Laufbeeinträchtigungen bei Gufis sind sowieso vernachlässigbar. Schließlich bestimme ich, durch die Art der Führung, selbst die Attraktivität des Laufes.

Aber es ging ja um Soft-Strand|rolleyes........was ich nicht kenne. Das "Normale" is mir soft genug.


----------



## DokSnyder (23. Juli 2010)

*AW: Flexonit vs. Drennan Soft Strand*



Martin Obelt schrieb:


> Das "Drennan" kannst du nicht in Bausch und Bogen verurteilen.... es gibt nämlich verschiedene davon (Seven Strand, Soft Strand, E-Sox super seven, green pike wire...) welches hattest Du?? hier ne Auswahl


 

Huhu Martin,

hatte das Soft Strand (wie in der Überschrift  ) in 4,5kg. Die anderen habe ich danach garnicht mehr getestet, obwohl mein Händler das hier in allen Versionen hat. 

Bin übrigens der Meinung dass das kein echtes 7x7 ist.

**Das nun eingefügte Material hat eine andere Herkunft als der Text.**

-- the selection made by A's queue and by B's argmax scan coincide
theorem select_spec (s : List Int) (hs : s ≠ []) (q : List (Int × Int))
    (hq : q.Perm (canonFrom s 0)) :
    ∃ (jb : Nat) (hj : jb < s.length),
      PySem.List.max2? (PySem.List.pyRange 0 (s.length : Int) 1)
          (fun i => PySem.List.pyGetD s i 0) (fun i => -i) = some ((jb : Nat) : Int) ∧
      PySem.List.min2? q Prod.fst Prod.snd = some (-(s[jb]), ((jb : Nat) : Int)) ∧
      PySem.List.max? s (fun x => x) = some (s[jb]) := by
  have hn : 0 < s.length := List.length_pos_iff.mpr hs
  have hget : ∀ (k : Nat) (hk : k < s.length), PySem.List.pyGetD s ((k : Nat) : Int) 0 = s[k]'hk := by
    intro k hk
    rw [PySem.List.pyGetD_natCast]
    exact List.getD_eq_getElem s 0 hk
  have hrne : PySem.List.pyRange 0 (s.length : Int) 1 ≠ [] := by
    rw [PySem.List.pyRange_one_cons (by exact_mod_cast hn)]
    exact List.cons_ne_nil _ _
  obtain ⟨b, hb⟩ := max2_isSome (k1 := fun i => PySem.List.pyGetD s i 0) (k2 := fun i => -i) hrne
  obtain ⟨hbmem, hbmax⟩ := max2_int_spec hb
  rw [PySem.List.mem_pyRange_one] at hbmem
  obtain ⟨hb0, hbn⟩ := hbmem
  have hj : b.toNat < s.length := by omega
  have hqne : q ≠ [] := by
    intro hqe
    have hl := hq.length_eq
    rw [hqe, length_canonFrom] at hl
    simp at hl
    omega
  obtain ⟨e, he⟩ := min2_isSome (k1 := Prod.fst) (k2 := Prod.snd) hqne
  obtain ⟨hemem, hemin⟩ := min2_int_spec he
  obtain ⟨k0, hk0, rfl⟩ := (mem_canonFrom s 0).mp (hq.mem_iff.mp hemem)
  have hyb : ((-(s[b.toNat]'hj), (0 : Int) + ((b.toNat : Nat) : Int)) : Int × Int) ∈ q :=
    hq.mem_iff.mpr ((mem_canonFrom s 0).mpr ⟨b.toNat, hj, rfl⟩)
  have h1 := hemin _ hyb
  have h2 := hbmax ((k0 : Nat) : Int)
    (PySem.List.mem_pyRange_one.mpr ⟨by omega, by exact_mod_cast hk0⟩)
  simp only [hget k0 hk0] at h2
  rw [show b = ((b.toNat : Nat) : Int) from (Int.toNat_of_nonneg hb0).symm, hget b.toNat hj] at h2
  simp only at h1
  have hkj : k0 = b.toNat := by omega
  have hbk : b = ((k0 : Nat) : Int) := by omega
  rw [hbk] at hb
  refine ⟨k0, hk0, hb, ?_, ?_⟩
  · rw [he]
    congr 1
    simp
  · cases hmx : PySem.List.max? s (fun x => x) with
    | none => exact absurd ((PySem.List.max?_eq_none_iff s _).mp hmx) hs
    | some m =>
      have hmm := PySem.List.max?_mem hmx
      have hmax := PySem.List.max?_isMax hmx
      obtain ⟨km, hkm, rfl⟩ := List.mem_iff_getElem.mp hmm
      have h3 := hbmax ((km : Nat) : Int)
        (PySem.List.mem_pyRange_one.mpr ⟨by omega, by exact_mod_cast hkm⟩)
      simp only [hget km hkm, hbk, hget k0 hk0] at h3
      have h4 := hmax _ (List.getElem_mem hk0)
      simp only at h4
      congr 1
      omega

theorem setIdx_natCast {α : Type} (xs : List α) (k : Nat) (v : α) :
    setIdx xs ((k : Nat) : Int) v = xs.set k v := by
  simp [setIdx]

theorem loop_eq : ∀ (fuel : Nat) (T : List (List Int)) (s : List Int) (q : List (Int × Int)) (count th : Int),
    q.Perm (canonFrom s 0) → s.length = T.length →
    aLoop fuel T s q count th = bLoop fuel T s count th := by
  intro fuel
  induction fuel with
  | zero => intro T s q count th _ _; rfl
  | succ fuel ih =>
    intro T s q count th hq hlen
    by_cases hs : s = []
    · subst hs
      have hT : T.length = 0 := by simpa using hlen.symm
      simp [aLoop, bLoop, hT, PySem.List.max?, PySem.List.max2?, PySem.List.pyRange]
    · obtain ⟨jb, hj, hbmax2, hmin2, hmaxs⟩ := select_spec s hs q hq
      have hgj : PySem.List.pyGetD s ((jb : Nat) : Int) 0 = s[jb] := by
        rw [PySem.List.pyGetD_natCast]
        exact List.getD_eq_getElem s 0 hj
      simp only [aLoop, bLoop]
      rw [hmaxs, hmin2, ← hlen, hbmax2]
      dsimp only
      rw [hgj]
      by_cases hth : th < s[jb]
      · simp only [if_pos hth]
        cases hpop : PySem.List.pop? (PySem.List.pyGetD T ((jb : Nat) : Int) []) (-1) with
        | none => rfl
        | some hr =>
          -- the updated summary
          have hw : setIdx s ((jb : Nat) : Int) (s[jb] - hr.1) = s.set jb (s[jb] - hr.1) :=
            setIdx_natCast s jb _
          have hgj' : PySem.List.pyGetD (s.set jb (s[jb] - hr.1)) ((jb : Nat) : Int) 0
              = s[jb] - hr.1 := by
            rw [PySem.List.pyGetD_natCast]
            rw [List.getD_eq_getElem _ 0 (by simpa using hj)]
            exact List.getElem_set_self _
          have hperm : ((q.erase ((-(s[jb]), ((jb : Nat) : Int))) ++ [(-(s[jb] - hr.1), ((jb : Nat) : Int))]).Perm
              (canonFrom (s.set jb (s[jb] - hr.1)) 0)) := by
            have h5 := canonFrom_erase_set s 0 jb hj (s[jb] - hr.1)
            simp only [zero_add] at h5
            exact ((List.Perm.erase _ hq).append_right _).trans h5
          have hlen' : (s.set jb (s[jb] - hr.1)).length = (setIdx T ((jb : Nat) : Int) hr.2).length := by
            simp [setIdx, hlen]
          simp only [hw, hgj']
          exact ih _ _ _ _ _ hperm hlen'
      · simp only [if_neg hth]

theorem aInit_spec : ∀ (T : List (List Int)) (i : Int),
    aInit T i = (T.map (fun row => PySem.List.sorted row (fun x => x) false),
                 T.map (fun row => (PySem.List.sorted row (fun x => x) false).sum),
                 canonFrom (T.map (fun row => (PySem.List.sorted row (fun x => x) false).sum)) i) := by
  intro T
  induction T with
  | nil => intro i; rfl
  | cons row rest ih => intro i; simp [aInit, canonFrom, ih]


-- ===== VERDICT (by name: the statement is the Claim_ definition above) =====
theorem build_tower_spec : Claim_equal_build_tower := by
  intro T _ _
  unfold Spec_build_tower build_tower build_tower_alt
  rw [aInit_spec]
  simp only [List.map_map]
  exact loop_eq _ _ _ _ 0 0 (List.Perm.refl _) (by simp)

Kommt mir jedenfalls so vor. Steht auch nicht drauf oder so, vermutlich also eher ein 1x19 oder so. Denn in der Mitte ist ein silberner, gewickelter Kern und aussenrum sind die grünen Stahlfasern nochmal gewickelt. Konnte aber nicht rausfinden ob das tatsächlich 12 grüne Stahlfäden sind...
(Aua meine Augen, vom Glotzen und Starren auf die Mini-Fasern tut mir jetzt der Kopp weh.)

Gruß
Dok


----------



## tincatinca (23. Juli 2010)

*AW: Flexonit vs. Drennan Soft Strand*

*Ja, mir geht es ausdrücklich um das SOFT STRAND. *Erfahrungen? Das normale Seven Strand kenne ich. 
Gibt es übrigens in englischen Angelshops sehr günstig, etwa die Hälfte des deutschen Preises.


----------



## FisherMan66 (23. Juli 2010)

*AW: Flexonit vs. Drennan Soft Strand*

Glauben wir Dir doch gerne, Tinca, dass Du etwas zu Softstrand wissen möchtest. Ich doch auch.
Aber der einzige, der es bislang wohl in den Händen gehalten hat, ist DokSnyder.
Na ja, vielleicht findet sich ja noch jemand, der es kennt.


----------



## Knigge007 (23. Juli 2010)

*AW: Flexonit vs. Drennan Soft Strand*



DokSnyder schrieb:


> Finde das Drennan nicht besonders empfehlenswert. Ist nicht sehr flexibel, im Vergleich zu dem Quantum-Zeug was Tommi vertreibt sogar steifer, und das bei einem gesalzenen Preis.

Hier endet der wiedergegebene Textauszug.